* _What you will do_
After finding the line with "have hmod1 : PySem.Int.mod" in the data below, set down exactly each line through the one with "interval_cases q <;>", inclusive, and stop there.
*** Supplied material ***
-- pv_equiv track=rewrite | github.com/scolicodes/Good-Habit-Dojo | GoodHabitDojo.py | getDaysUntilNextPromotion
-- ===== SOURCE A (Python) =====
-- beltMilestones = {'White': 0, 'Yellow': 10, 'Orange': 20, 'Green': 30,
--                   'Purple': 40, 'Blue': 50, 'Brown': 60, 'Red': 70, 'Pink': 80, 'Black': 90}
--
-- beltRGBs = {'White': [255, 255, 255], 'Yellow': [255, 255, 0], 'Orange': [255, 140, 0], 'Green': [0, 128, 0],
--             'Purple': [186, 85, 211], 'Blue': [0, 0, 255], 'Brown': [139, 69, 19], 'Red': [255, 0, 0],
--             'Pink': [255, 192, 203], 'Black': [0, 0, 0]}
--
-- RESET_COLOR_FORMAT = '\033[39m'
--
-- def colored(r, g, b, text):
--     return "\033[38;2;{};{};{}m{} \033[38;2;255;255;255m".format(r, g, b, text)
--
-- def getDaysUntilNextPromotion(daysCompleted):
--     daysUntilPromo = 0
--     nextBeltColor = None
--
--     if daysCompleted >= 90:
--         return "Congratulations! You have completed your journey!\n"
--     else:
--         for beltColor in beltMilestones:
--             if daysCompleted < beltMilestones[beltColor]:
--                 nextBeltColor = beltColor
--                 break
--         if daysCompleted % 10 == 0:
--             daysUntilPromo = 10
--         else:
--             while daysCompleted % 10 != 0:
--                 daysCompleted += 1
--                 daysUntilPromo += 1
--
--         nextBeltColor = colored(beltRGBs[nextBeltColor][0], beltRGBs[nextBeltColor][1], beltRGBs[nextBeltColor][2],
--                                 nextBeltColor)
--         if daysUntilPromo == 1:
--             return str(daysUntilPromo) + ' more day until you get promoted to ' + nextBeltColor + RESET_COLOR_FORMAT + \
--                    'belt!\n'
--         else:
--             return str(daysUntilPromo) + ' more days until you get promoted to ' + nextBeltColor + RESET_COLOR_FORMAT + \
--                    'belt!\n'
-- ===== SOURCE B (Python) =====
-- BELTS = [('White', (255, 255, 255)), ('Yellow', (255, 255, 0)), ('Orange', (255, 140, 0)),
--          ('Green', (0, 128, 0)), ('Purple', (186, 85, 211)), ('Blue', (0, 0, 255)),
--          ('Brown', (139, 69, 19)), ('Red', (255, 0, 0)), ('Pink', (255, 192, 203)),
--          ('Black', (0, 0, 0))]
--
--
-- def getDaysUntilNextPromotion(daysCompleted):
--     if daysCompleted >= 90:
--         return "Congratulations! You have completed your journey!\n"
--     idx = daysCompleted // 10 + 1 if daysCompleted >= 0 else 0
--     name, (r, g, b) = BELTS[idx]
--     daysUntilPromo = 10 - daysCompleted % 10
--     unit = 'day' if daysUntilPromo == 1 else 'days'
--     return "{} more {} until you get promoted to \033[38;2;{};{};{}m{} \033[38;2;255;255;255m\033[39mbelt!\n".format(
--         daysUntilPromo, unit, r, g, b, name)
-- ===== Notes on version B (the rewrite author's own statement) =====
-- stated objective: simpler
-- what changed: Replaces the dict scan for the next belt and the counting while-loop with closed-form arithmetic: a direct index into an ordered belt table and a remainder computation for the days until promotion.
import Mathlib
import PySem

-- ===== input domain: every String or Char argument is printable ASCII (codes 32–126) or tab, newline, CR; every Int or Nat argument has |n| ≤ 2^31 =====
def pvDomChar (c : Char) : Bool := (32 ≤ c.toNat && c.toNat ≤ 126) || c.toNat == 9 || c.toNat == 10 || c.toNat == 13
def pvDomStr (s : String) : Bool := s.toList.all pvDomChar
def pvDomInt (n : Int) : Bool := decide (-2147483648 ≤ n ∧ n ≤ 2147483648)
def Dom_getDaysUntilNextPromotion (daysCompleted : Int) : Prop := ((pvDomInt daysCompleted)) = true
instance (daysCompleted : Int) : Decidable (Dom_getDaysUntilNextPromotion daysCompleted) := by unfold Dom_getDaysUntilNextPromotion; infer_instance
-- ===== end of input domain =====

-- B replaces A's dict scan and counting while-loop by closed-form arithmetic (belt index d//10+1, promo = 10 - d%10); objective: simpler.

-- ===== PORT A =====
def pvBeltMilestones : List (String × Int) :=
  [("White", 0), ("Yellow", 10), ("Orange", 20), ("Green", 30), ("Purple", 40),
   ("Blue", 50), ("Brown", 60), ("Red", 70), ("Pink", 80), ("Black", 90)]

def pvBeltRGBs : PySem.Dict String (List Int) :=
  PySem.Dict.ofList
    [("White", [255, 255, 255]), ("Yellow", [255, 255, 0]), ("Orange", [255, 140, 0]),
     ("Green", [0, 128, 0]), ("Purple", [186, 85, 211]), ("Blue", [0, 0, 255]),
     ("Brown", [139, 69, 19]), ("Red", [255, 0, 0]), ("Pink", [255, 192, 203]),
     ("Black", [0, 0, 0])]

def pvResetColorFormat : String := "\x1b[39m"

-- colored(r, g, b, text) = "\033[38;2;{};{};{}m{} \033[38;2;255;255;255m".format(r, g, b, text)
def pvColored (r g b : Int) (text : String) : String :=
  "\x1b[38;2;" ++ PySem.Int.toStr r ++ ";" ++ PySem.Int.toStr g ++ ";" ++ PySem.Int.toStr b
    ++ "m" ++ text ++ " \x1b[38;2;255;255;255m"

-- the 'for beltColor in beltMilestones: if daysCompleted < milestone: … break' scan
def pvScanBelt (d : Int) : List (String × Int) → Option String
  | [] => none
  | (b, m) :: rest => if d < m then some b else pvScanBelt d rest

-- the 'while daysCompleted % 10 != 0: daysCompleted += 1; daysUntilPromo += 1' loop;
-- the fuel argument (10 suffices: d % 10 ∈ [0,10)) only makes the same computation total
def pvPromoLoop : Nat → Int → Int → Int × Int
  | 0, d, p => (d, p)
  | fuel + 1, d, p =>
    if PySem.Int.mod d 10 ≠ 0 then pvPromoLoop fuel (d + 1) (p + 1) else (d, p)

def getDaysUntilNextPromotion (daysCompleted : Int) : String :=
  if daysCompleted ≥ 90 then "Congratulations! You have completed your journey!\n"
  else
    let nextBeltColor := pvScanBelt daysCompleted pvBeltMilestones
    let daysUntilPromo : Int :=
      if PySem.Int.mod daysCompleted 10 = 0 then 10
      else (pvPromoLoop 10 daysCompleted 0).2
    match nextBeltColor with
    | none => ""   -- unreachable: for daysCompleted < 90 the scan always finds a belt
    | some belt =>
      let rgb := (pvBeltRGBs.get? belt).getD []
      let colored := pvColored ((PySem.List.pyGet? rgb 0).getD 0) ((PySem.List.pyGet? rgb 1).getD 0)
                       ((PySem.List.pyGet? rgb 2).getD 0) belt
      if daysUntilPromo = 1 then
        PySem.Int.toStr daysUntilPromo ++ " more day until you get promoted to "
          ++ colored ++ pvResetColorFormat ++ "belt!\n"
      else
        PySem.Int.toStr daysUntilPromo ++ " more days until you get promoted to "
          ++ colored ++ pvResetColorFormat ++ "belt!\n"

-- ===== PORT B =====
def pvBelts : List (String × (Int × Int × Int)) :=
  [("White", (255, 255, 255)), ("Yellow", (255, 255, 0)), ("Orange", (255, 140, 0)),
   ("Green", (0, 128, 0)), ("Purple", (186, 85, 211)), ("Blue", (0, 0, 255)),
   ("Brown", (139, 69, 19)), ("Red", (255, 0, 0)), ("Pink", (255, 192, 203)),
   ("Black", (0, 0, 0))]

def getDaysUntilNextPromotion_alt (daysCompleted : Int) : String :=
  if daysCompleted ≥ 90 then "Congratulations! You have completed your journey!\n"
  else
    let idx : Int := if daysCompleted ≥ 0 then PySem.Int.floordiv daysCompleted 10 + 1 else 0
    let (name, r, g, b) := (PySem.List.pyGet? pvBelts idx).getD ("White", (255, 255, 255))
    let daysUntilPromo : Int := 10 - PySem.Int.mod daysCompleted 10
    let unit := if daysUntilPromo = 1 then "day" else "days"
    PySem.Int.toStr daysUntilPromo ++ " more " ++ unit
      ++ " until you get promoted to \x1b[38;2;" ++ PySem.Int.toStr r ++ ";"
      ++ PySem.Int.toStr g ++ ";" ++ PySem.Int.toStr b ++ "m" ++ name
      ++ " \x1b[38;2;255;255;255m\x1b[39mbelt!\n"

-- ===== PRECONDITION & SPEC =====
def Spec_getDaysUntilNextPromotion (daysCompleted : Int) (out : String) : Prop := out = getDaysUntilNextPromotion_alt daysCompleted
instance (daysCompleted : Int) (out : String) : Decidable (Spec_getDaysUntilNextPromotion daysCompleted out) := by unfold Spec_getDaysUntilNextPromotion; infer_instance

-- ===== CLAIM (what is proved, stated in full; the proofs are below) =====
def Claim_equal_getDaysUntilNextPromotion : Prop := ∀ (daysCompleted : Int), Dom_getDaysUntilNextPromotion daysCompleted → Spec_getDaysUntilNextPromotion daysCompleted (getDaysUntilNextPromotion daysCompleted)

-- ===== LEMMAS AND PROOFS =====

-- the while-loop adds exactly 10 - d % 10 to the counter when d % 10 ≠ 0
theorem pvPromoLoop_snd (fuel : Nat) (d p : Int) (hb : (10 - d % 10).toNat ≤ fuel)
    (hm : 0 < d % 10) : (pvPromoLoop fuel d p).2 = p + (10 - d % 10) := by
  induction fuel generalizing d p with
  | zero => omega
  | succ fuel ih =>
    have hmod : PySem.Int.mod d 10 = d % 10 := PySem.Int.mod_eq_emod_of_pos (by norm_num)
    rw [pvPromoLoop, hmod, if_pos (by omega)]
    by_cases h0 : (d + 1) % 10 = 0
    · have h9 : d % 10 = 9 := by omega
      have hmod1 : PySem.Int.mod (d + 1) 10 = (d + 1) % 10 :=
        PySem.Int.mod_eq_emod_of_pos (by norm_num)
      cases fuel with
      | zero => simp [pvPromoLoop, h9]
      | succ f => rw [pvPromoLoop, hmod1, if_neg (by omega)]; simp [h9]
    · rw [ih (d + 1) (p + 1) (by omega) (by omega)]; omega

set_option maxHeartbeats 2000000 in
theorem getDaysUntilNextPromotion_eq (d : Int) :
    getDaysUntilNextPromotion d = getDaysUntilNextPromotion_alt d := by
  by_cases h90 : d ≥ 90
  · simp [getDaysUntilNextPromotion, getDaysUntilNextPromotion_alt, h90]
  by_cases hneg : d < 0
  · have hge : ¬ d ≥ 0 := by omega
    by_cases hm0 : d % 10 = 0
    · simp [getDaysUntilNextPromotion, getDaysUntilNextPromotion_alt, pvScanBelt,
        pvBeltMilestones, hm0, hneg, hge, h90]
      decide
    · have hloop : (pvPromoLoop 10 d 0).2 = 0 + (10 - d % 10) :=
        pvPromoLoop_snd 10 d 0 (by omega) (by omega)
      obtain ⟨m, hm1, hm9, hmd⟩ : ∃ m, 1 ≤ m ∧ m ≤ 9 ∧ d % 10 = m :=
        ⟨d % 10, by omega, by omega, rfl⟩
      rw [hmd] at hloop
      interval_cases m <;>
        · simp [getDaysUntilNextPromotion, getDaysUntilNextPromotion_alt, pvScanBelt,
            pvBeltMilestones, hmd, hloop, hneg, hge, h90]
          decide
  · obtain ⟨q, m, hq0, hq9, hm0, hm10, rfl⟩ :
        ∃ q m, 0 ≤ q ∧ q < 9 ∧ 0 ≤ m ∧ m < 10 ∧ d = 10 * q + m :=
      ⟨d / 10, d % 10, by omega, by omega, by omega, by omega, by omega⟩
    interval_cases q <;> interval_cases m <;> decide

-- ===== VERDICT (by name: the statement is the Claim_ definition above) =====
theorem getDaysUntilNextPromotion_spec : Claim_equal_getDaysUntilNextPromotion := by
  intro d _
  unfold Spec_getDaysUntilNextPromotion
  exact getDaysUntilNextPromotion_eq d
***
* _Solution_
      have hmod1 : PySem.Int.mod (d + 1) 10 = (d + 1) % 10 :=
        PySem.Int.mod_eq_emod_of_pos (by norm_num)
      cases fuel with
      | zero => simp [pvPromoLoop, h9]
      | succ f => rw [pvPromoLoop, hmod1, if_neg (by omega)]; simp [h9]
    · rw [ih (d + 1) (p + 1) (by omega) (by omega)]; omega

set_option maxHeartbeats 2000000 in
theorem getDaysUntilNextPromotion_eq (d : Int) :
    getDaysUntilNextPromotion d = getDaysUntilNextPromotion_alt d := by
  by_cases h90 : d ≥ 90
  · simp [getDaysUntilNextPromotion, getDaysUntilNextPromotion_alt, h90]
  by_cases hneg : d < 0
  · have hge : ¬ d ≥ 0 := by omega
    by_cases hm0 : d % 10 = 0
    · simp [getDaysUntilNextPromotion, getDaysUntilNextPromotion_alt, pvScanBelt,
        pvBeltMilestones, hm0, hneg, hge, h90]
      decide
    · have hloop : (pvPromoLoop 10 d 0).2 = 0 + (10 - d % 10) :=
        pvPromoLoop_snd 10 d 0 (by omega) (by omega)
      obtain ⟨m, hm1, hm9, hmd⟩ : ∃ m, 1 ≤ m ∧ m ≤ 9 ∧ d % 10 = m :=
        ⟨d % 10, by omega, by omega, rfl⟩
      rw [hmd] at hloop
      interval_cases m <;>
        · simp [getDaysUntilNextPromotion, getDaysUntilNextPromotion_alt, pvScanBelt,
            pvBeltMilestones, hmd, hloop, hneg, hge, h90]
          decide
  · obtain ⟨q, m, hq0, hq9, hm0, hm10, rfl⟩ :
        ∃ q m, 0 ≤ q ∧ q < 9 ∧ 0 ≤ m ∧ m < 10 ∧ d = 10 * q + m :=
      ⟨d / 10, d % 10, by omega, by omega, by omega, by omega, by omega⟩
    interval_cases q <;> interval_cases m <;> decide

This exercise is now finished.